Reproductive Technology

Production of Cloned Pigs by Whole-Cell Intracytoplasmic Microinjection1

Jang-Won Lee4, Shin-Chih Wu5, X. Cindy Tian4, Michele Barber4, Thomas Hoagland4, John Riesen4, Kun-Hsiung Lee5, Ching-Fu Tu5, Winston T.K. Cheng3,6, and Xiangzhong Yang2,4

Department of Animal Science and Connecticut Center for Regenerative Biology,4 University of Connecticut, Storrs, Connecticut 06269 Animal Technology Institute Taiwan,5 Mialoli, Taiwan, Republic of China Department of Animal Science,6 National Taiwan University, Taipei, Taiwan, Republic of China

Cloning by somatic cell nuclear transfer has been successfully achieved by both fusing of a donor cell with and injecting an isolated donor cell nucleus into an enucleated oocyte. However, each of the above methods involves extended manipulation of either the oocytes (fusion) or the donor cells (nucleus isolation).
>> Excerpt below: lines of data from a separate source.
-- pv_equiv track=rewrite | github.com/pypi-data/pypi-mirror-385 | packages/ncbi-tree/ncbi_tree-1.0.0.tar.gz/ncbi_tree-1.0.0/ncbi_tree/core.py | generate_newick_tree_simple
-- ===== SOURCE A (Python) =====
-- from typing import Dict, List, Tuple
--
-- def generate_newick_tree_simple(taxonomy_id: str, tree: Dict[str, List[str]]) -> str:
-- 	"""Generate Newick format tree with only NCBI taxa IDs"""
-- 	children = sorted(tree.get(taxonomy_id, []), key=lambda x: int(x) if x.isdigit() else 0)
-- 	if not children:
-- 		return taxonomy_id
-- 	child_strings = []
-- 	for child in children:
-- 		child_strings.append(generate_newick_tree_simple(child, tree))
-- 	return f"({','.join(child_strings)}){taxonomy_id}"
-- ===== SOURCE B (Python) =====
-- def generate_newick_tree_simple(taxonomy_id: str, tree) -> str:
--     """Generate Newick format tree with only NCBI taxa IDs.
--
--     Emits tokens into one flat accumulator during a single post-order walk and
--     joins once at the end, instead of building and joining a string per node."""
--     out = []
--
--     def emit(node):
--         children = sorted(tree.get(node, []), key=lambda x: int(x) if x.isdigit() else 0)
--         if not children:
--             out.append(node)
--             return
--         out.append("(")
--         first = True
--         for child in children:
--             if first:
--                 first = False
--             else:
--                 out.append(",")
--             emit(child)
--         out.append(")")
--         out.append(node)
--
--     emit(taxonomy_id)
--     return "".join(out)
-- ===== Notes on version B (the rewrite author's own statement) =====
-- stated objective: alternative
-- what changed: A builds a Newick string per node and joins child strings at every internal node; B does one post-order walk that emits tokens into a single flat accumulator and joins once at the end, avoiding all per-node string assembly.
import Mathlib
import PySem

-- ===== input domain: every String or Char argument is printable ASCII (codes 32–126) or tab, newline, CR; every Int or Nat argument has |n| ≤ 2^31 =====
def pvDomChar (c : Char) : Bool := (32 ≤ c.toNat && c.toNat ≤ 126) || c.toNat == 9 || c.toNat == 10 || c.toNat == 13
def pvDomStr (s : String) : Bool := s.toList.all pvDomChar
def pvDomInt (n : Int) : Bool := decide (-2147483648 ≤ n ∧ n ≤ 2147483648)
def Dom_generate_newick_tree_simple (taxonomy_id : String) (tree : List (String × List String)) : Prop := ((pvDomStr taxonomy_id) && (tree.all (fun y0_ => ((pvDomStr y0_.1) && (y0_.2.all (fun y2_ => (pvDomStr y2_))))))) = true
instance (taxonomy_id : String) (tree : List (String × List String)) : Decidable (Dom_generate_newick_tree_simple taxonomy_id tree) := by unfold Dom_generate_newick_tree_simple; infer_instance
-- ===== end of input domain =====

-- B replaces A's per-node string building and joining by one flat token accumulator
-- filled during a single post-order walk and joined once at the end (return value only;
-- both are recursive, both Pythons raise RecursionError on cyclic/over-deep input —
-- cyclic inputs are excluded by Pre_). Both Lean ports are fuel-bounded (fuel = |tree|+1,
-- a totality guard only; under Pre_ the recursion depth never exhausts it).

-- shared helper: the child list of `node`, exactly
-- `sorted(tree.get(node, []), key=lambda x: int(x) if x.isdigit() else 0)`
-- (the identical line occurs in both Pythons)
def pvKey (x : String) : Int := if PySem.Str.strIsdigit x then (PySem.Int.ofStr? x).getD 0 else 0

def pvChildren (tree : List (String × List String)) (node : String) : List String :=
  PySem.List.sorted ((PySem.Dict.mk tree).getD node []) pvKey

-- ===== PORT A =====
def pvAgo (tree : List (String × List String)) : Nat → String → String
  | 0, _ => ""   -- fuel exhausted (unreachable under Pre_)
  | fuel + 1, taxonomy_id =>
    let children := pvChildren tree taxonomy_id
    if children = [] then taxonomy_id
    else
      let child_strings := children.foldl (fun acc child => acc ++ [pvAgo tree fuel child]) []
      "(" ++ PySem.Str.join "," child_strings ++ ")" ++ taxonomy_id

def generate_newick_tree_simple (taxonomy_id : String) (tree : List (String × List String)) : String :=
  pvAgo tree (tree.length + 1) taxonomy_id

-- ===== PORT B =====
-- `emit`: appends the tokens of `node`'s fragment to the accumulator `out`
def pvBemit (tree : List (String × List String)) : Nat → String → List String → List String
  | 0, _, out => out   -- fuel exhausted (unreachable under Pre_)
  | fuel + 1, node, out =>
    let children := pvChildren tree node
    if children = [] then out ++ [node]
    else
      let st := children.foldl
        (fun (st : List String × Bool) child =>
          let o := if st.2 then st.1 else st.1 ++ [","]
          (pvBemit tree fuel child o, false))
        (out ++ ["("], true)
      st.1 ++ [")"] ++ [node]

def generate_newick_tree_simple_alt (taxonomy_id : String) (tree : List (String × List String)) : String :=
  PySem.Str.join "" (pvBemit tree (tree.length + 1) taxonomy_id [])

-- ===== PRECONDITION & SPEC =====
-- Pre_ excludes exactly the inputs whose root can reach, through the child relation, a
-- node lying on a cycle (i.e. a node that is in the |tree|-step neighbourhood of its own
-- children; |tree| steps cover every reachable node since shortest paths/cycles have at
-- most |tree| edges): there the Python recursion never bottoms out and A raises
-- RecursionError instead of returning.
def pvSucc (tree : List (String × List String)) (n : String) : List String :=
  (PySem.Dict.mk tree).getD n []

-- one-step neighbourhood expansion of a node set
def pvStep (tree : List (String × List String)) (s : List String) : List String :=
  (s ++ s.flatMap (pvSucc tree)).dedup

def Pre_generate_newick_tree_simple (taxonomy_id : String) (tree : List (String × List String)) : Prop :=
  ∀ k ∈ (pvStep tree)^[tree.length] [taxonomy_id], k ∉ (pvStep tree)^[tree.length] (pvSucc tree k)

instance (taxonomy_id : String) (tree : List (String × List String)) : Decidable (Pre_generate_newick_tree_simple taxonomy_id tree) := by unfold Pre_generate_newick_tree_simple; infer_instance

def pvWitness_generate_newick_tree_simple : String × (List (String × List String)) :=
  ("1", [("1", ["3", "2"]), ("2", ["4"])])

def Spec_generate_newick_tree_simple (taxonomy_id : String) (tree : List (String × List String)) (out : String) : Prop := out = generate_newick_tree_simple_alt taxonomy_id tree
instance (taxonomy_id : String) (tree : List (String × List String)) (out : String) : Decidable (Spec_generate_newick_tree_simple taxonomy_id tree out) := by unfold Spec_generate_newick_tree_simple; infer_instance

-- ===== CLAIM (what is proved, stated in full; the proofs are below) =====
def Claim_equal_generate_newick_tree_simple : Prop := ∀ (taxonomy_id : String) (tree : List (String × List String)), Dom_generate_newick_tree_simple taxonomy_id tree → Pre_generate_newick_tree_simple taxonomy_id tree → Spec_generate_newick_tree_simple taxonomy_id tree (generate_newick_tree_simple taxonomy_id tree)

-- ===== LEMMAS AND PROOFS =====
-- "".join as a function, and its computation rules
def pvJoinAll (xs : List String) : String := PySem.Str.join "" xs

theorem pvFlatten_intersperse_nil {α : Type} (l : List (List α)) :
    (List.intersperse [] l).flatten = l.flatten := by
  induction l with
  | nil => rfl
  | cons a l ih =>
    cases l with
    | nil => rfl
    | cons b t => simp_all [List.intersperse_cons₂]

theorem pvJoinAll_toList (xs : List String) :
    (pvJoinAll xs).toList = (xs.map String.toList).flatten := by
  simp [pvJoinAll, PySem.Str.toList_join, PySem.Chars.join, List.intercalate,
        pvFlatten_intersperse_nil]

theorem pvJoinAll_append (xs ys : List String) :
    pvJoinAll (xs ++ ys) = pvJoinAll xs ++ pvJoinAll ys := by
  rw [← String.toList_inj]
  simp [pvJoinAll_toList, String.toList_append]

theorem pvJoinAll_singleton (x : String) : pvJoinAll [x] = x := by
  rw [← String.toList_inj]; simp [pvJoinAll_toList]

theorem pvJoinAll_cons (x : String) (xs : List String) :
    pvJoinAll (x :: xs) = x ++ pvJoinAll xs := by
  rw [← String.toList_inj]; simp [pvJoinAll_toList, String.toList_append]

theorem pvJoinAll_nil : pvJoinAll [] = "" := by
  rw [← String.toList_inj]; simp [pvJoinAll_toList]

theorem pvJoinC_cons_cons (x y : String) (rest : List String) :
    PySem.Str.join "," (x :: y :: rest) = x ++ "," ++ PySem.Str.join "," (y :: rest) := by
  rw [← String.toList_inj]
  simp [PySem.Str.toList_join, PySem.Chars.join_cons_cons, String.toList_append]

theorem pvJoinC_singleton (x : String) : PySem.Str.join "," [x] = x := by
  rw [← String.toList_inj]
  simp [PySem.Str.toList_join, PySem.Chars.join_singleton]

-- ",".join(x :: xs) = x ++ "".join(map ("," ++ .) xs)
theorem pvJoin_comma_cons (x : String) (xs : List String) :
    PySem.Str.join "," (x :: xs) = x ++ pvJoinAll (xs.map (fun s => "," ++ s)) := by
  induction xs generalizing x with
  | nil => simp [pvJoinC_singleton, pvJoinAll_nil, String.append_empty]
  | cons y ys ih =>
    rw [pvJoinC_cons_cons, ih, List.map_cons, pvJoinAll_cons, String.append_assoc,
        String.append_assoc]

-- main invariant: emitting into `out` appends exactly A's string for the node
theorem pvB_eq_A (tree : List (String × List String)) :
    ∀ (fuel : Nat) (node : String) (out : List String),
      pvJoinAll (pvBemit tree fuel node out) = pvJoinAll out ++ pvAgo tree fuel node := by
  intro fuel
  induction fuel with
  | zero => intro node out; simp [pvBemit, pvAgo, String.append_empty]
  | succ f ih =>
    intro node out
    by_cases h : pvChildren tree node = []
    · simp [pvBemit, pvAgo, h, pvJoinAll_append, pvJoinAll_singleton]
    · obtain ⟨c0, cs, hc⟩ : ∃ c0 cs, pvChildren tree node = c0 :: cs := by
        cases hcc : pvChildren tree node with
        | nil => exact absurd hcc h
        | cons a b => exact ⟨a, b, rfl⟩
      -- inner fold lemma, for this f
      have inner : ∀ (ds : List String) (st : List String),
          pvJoinAll ((ds.foldl
            (fun (st : List String × Bool) child =>
              (pvBemit tree f child (if st.2 then st.1 else st.1 ++ [","]), false))
            (st, false)).1)
          = pvJoinAll st ++ pvJoinAll ((ds.map (pvAgo tree f)).map (fun s => "," ++ s)) := by
        intro ds
        induction ds with
        | nil => intro st; simp [pvJoinAll_nil, String.append_empty]
        | cons d ds ihd =>
          intro st
          simp only [List.foldl_cons, List.map_cons, Bool.false_eq_true, if_false]
          rw [ihd, ih, pvJoinAll_append, pvJoinAll_singleton, pvJoinAll_cons]
          simp [String.append_assoc]
      rw [pvAgo, pvBemit]
      simp only [hc, reduceCtorEq, if_false, List.foldl_cons, reduceIte,
        PySem.List.foldl_append_singleton_eq_map, List.nil_append, List.singleton_append]
      rw [pvJoin_comma_cons, pvJoinAll_append, pvJoinAll_append,
          inner cs (pvBemit tree f c0 (out ++ ["("])), ih,
          pvJoinAll_append, pvJoinAll_singleton]
      simp [pvJoinAll_singleton, String.append_assoc]

-- ===== VERDICT (by name: the statement is the Claim_ definition above) =====
theorem generate_newick_tree_simple_spec : Claim_equal_generate_newick_tree_simple := by
  intro taxonomy_id tree _ _
  show generate_newick_tree_simple taxonomy_id tree = generate_newick_tree_simple_alt taxonomy_id tree
  unfold generate_newick_tree_simple generate_newick_tree_simple_alt
  rw [show PySem.Str.join "" (pvBemit tree (tree.length + 1) taxonomy_id []) =
        pvJoinAll (pvBemit tree (tree.length + 1) taxonomy_id []) from rfl,
      pvB_eq_A, pvJoinAll_nil, String.empty_append]
-- pv_equiv track=rewrite | github.com/morsznetik/unicode-ascii-tags | main.py | encode_ascii_to_unicode
-- ===== SOURCE A (Python) =====
-- ASCII_RANGE = range(0x20, 0x7F)  # Space (0x20) to Tilde (0x7E)
--
-- TAG_OFFSET = 0xE0000
--
-- def encode_ascii_to_unicode(text: str) -> str:
--     result: list[str] = []
--     for char in text:
--         code_point = ord(char)
--         if code_point in ASCII_RANGE:
--             tag_code_point = code_point + TAG_OFFSET
--             result.append(chr(tag_code_point))
--         else:
--             result.append(char)
--     return "".join(result)
-- ===== SOURCE B (Python) =====
-- TAG_OFFSET = 0xE0000
--
-- def _enc_char(c: str) -> str:
--     cp = ord(c)
--     return chr(cp + TAG_OFFSET) if 0x20 <= cp < 0x7F else c
--
-- def encode_ascii_to_unicode(text: str) -> str:
--     # divide-and-conquer: recurse on the two halves, concatenate the results
--     n = len(text)
--     if n == 0:
--         return ""
--     if n == 1:
--         return _enc_char(text)
--     mid = n // 2
--     return encode_ascii_to_unicode(text[:mid]) + encode_ascii_to_unicode(text[mid:])
-- ===== Notes on version B (the rewrite author's own statement) =====
-- stated objective: alternative
-- what changed: Replaced A's linear loop appending per-character results to an accumulator list by a recursive divide-and-conquer that splits the string in half, encodes each half recursively and concatenates, with the per-character mapping only at the single-character base case.
import Mathlib
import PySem

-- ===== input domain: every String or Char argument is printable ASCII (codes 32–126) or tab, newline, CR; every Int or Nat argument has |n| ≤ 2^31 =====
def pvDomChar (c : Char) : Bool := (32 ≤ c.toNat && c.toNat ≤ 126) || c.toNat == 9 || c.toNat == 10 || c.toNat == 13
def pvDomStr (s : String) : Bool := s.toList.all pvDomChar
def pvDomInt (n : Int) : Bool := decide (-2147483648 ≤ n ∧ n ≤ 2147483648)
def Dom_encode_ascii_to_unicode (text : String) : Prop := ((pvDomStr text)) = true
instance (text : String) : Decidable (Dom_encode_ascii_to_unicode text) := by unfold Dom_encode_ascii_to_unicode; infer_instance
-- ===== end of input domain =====

-- B replaces A's linear accumulator loop by a recursive divide-and-conquer on string halves (alternative decomposition, no speed claim).


-- ===== PORT A =====
-- ASCII_RANGE = range(0x20, 0x7F); TAG_OFFSET = 0xE0000
-- loop appending chr(code_point + TAG_OFFSET) or the char itself, then "".join
def encode_ascii_to_unicode (text : String) : String :=
  let result : List Char :=
    text.toList.foldl (fun result char =>
      let code_point : Int := (char.toNat : Int)
      if 0x20 ≤ code_point ∧ code_point < 0x7F then
        let tag_code_point := code_point + 0xE0000
        result ++ [Char.ofNat tag_code_point.toNat]
      else
        result ++ [char]) []
  String.mk result

-- ===== PORT B =====
-- _enc_char: chr(cp + TAG_OFFSET) if 0x20 <= cp < 0x7F else c
def pvEncChar (c : Char) : Char :=
  let cp : Int := (c.toNat : Int)
  if 0x20 ≤ cp ∧ cp < 0x7F then Char.ofNat (cp + 0xE0000).toNat else c

-- recursive halves: encode(text[:mid]) + encode(text[mid:])
def pvEncList (l : List Char) : List Char :=
  match h : l with
  | [] => []
  | [c] => [pvEncChar c]
  | _ :: _ :: _ =>
    let mid := l.length / 2
    pvEncList (l.take mid) ++ pvEncList (l.drop mid)
termination_by l.length
decreasing_by
  · subst h; simp [List.length_take]; omega
  · subst h; simp [List.length_drop]; omega

def encode_ascii_to_unicode_alt (text : String) : String :=
  String.mk (pvEncList text.toList)

-- ===== PRECONDITION & SPEC =====
def Spec_encode_ascii_to_unicode (text : String) (out : String) : Prop := out = encode_ascii_to_unicode_alt text
instance (text : String) (out : String) : Decidable (Spec_encode_ascii_to_unicode text out) := by unfold Spec_encode_ascii_to_unicode; infer_instance

-- ===== CLAIM (what is proved, stated in full; the proofs are below) =====
def Claim_equal_encode_ascii_to_unicode : Prop := ∀ (text : String), Dom_encode_ascii_to_unicode text → Spec_encode_ascii_to_unicode text (encode_ascii_to_unicode text)

-- ===== LEMMAS AND PROOFS =====

lemma pvEncList_eq_map : ∀ l : List Char, pvEncList l = l.map pvEncChar := by
  intro l
  fun_induction pvEncList l with
  | case1 => rfl
  | case2 c => rfl
  | case3 a b rest mid ih1 ih2 =>
    show pvEncList (List.take mid (a :: b :: rest)) ++ pvEncList (List.drop mid (a :: b :: rest)) = _
    rw [ih1, ih2, ← List.map_append, List.take_append_drop]

lemma foldl_eq_map (l : List Char) (acc : List Char) :
    l.foldl (fun result char =>
      let code_point : Int := (char.toNat : Int)
      if 0x20 ≤ code_point ∧ code_point < 0x7F then
        result ++ [Char.ofNat (code_point + 0xE0000).toNat]
      else
        result ++ [char]) acc = acc ++ l.map pvEncChar := by
  induction l generalizing acc with
  | nil => simp
  | cons c cs ih =>
    simp only [List.foldl_cons, List.map_cons]
    rw [ih]
    show (if 0x20 ≤ ((c.toNat : Int)) ∧ ((c.toNat : Int)) < 0x7F then
        acc ++ [Char.ofNat (((c.toNat : Int)) + 0xE0000).toNat] else acc ++ [c]) ++ cs.map pvEncChar = _
    unfold pvEncChar
    split_ifs with h
    · simp
      intro h1
      exfalso; omega
    · simp
      intro h1 h2
      exact absurd ⟨by exact_mod_cast h1, by exact_mod_cast h2⟩ h

-- ===== VERDICT (by name: the statement is the Claim_ definition above) =====
theorem encode_ascii_to_unicode_spec : Claim_equal_encode_ascii_to_unicode := by
  intro text _
  unfold Spec_encode_ascii_to_unicode encode_ascii_to_unicode encode_ascii_to_unicode_alt
  rw [foldl_eq_map, pvEncList_eq_map]
  rfl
Additionally, cloning efficiency can be reduced by low fusion rate of the cell fusion method, and specialized micromanipulation equipment and exacting nucleus isolation techniques are required for the nucleus injection method. Here we report a whole-cell injection technique for nuclear transfer in pigs and the production of cloned piglets with comparable, if not higher, efficiency than the other two nuclear transfer procedures. First, we tested the feasibility of this technique with three types of frequently used donor cells (cumulus, mural granulosa, and fibroblasts) and obtained the optimal nuclear reprogramming conditions for these cells. We further improved our protocol by avoiding ultraviolet exposure during enucleation and achieved a 37% blastocyst rate. We then conducted whole-cell injection using skin fibroblasts from the ear of a sow transgenic for two genes, the porcine lactoferrin and the human factor IX, and produced four live-born cloned transgenic piglets from three recipients. The present study demonstrated the applicability of producing normal, cloned piglets by the simple and less labor-intensive whole-cell intracytoplasmic injection.

1 This manuscript is a scientific contribution (No. 2101) to the Storrs Agricultural Experimental Station at the University of Connecticut. J.-W.L. and S.-C.W. contributed equally to this work.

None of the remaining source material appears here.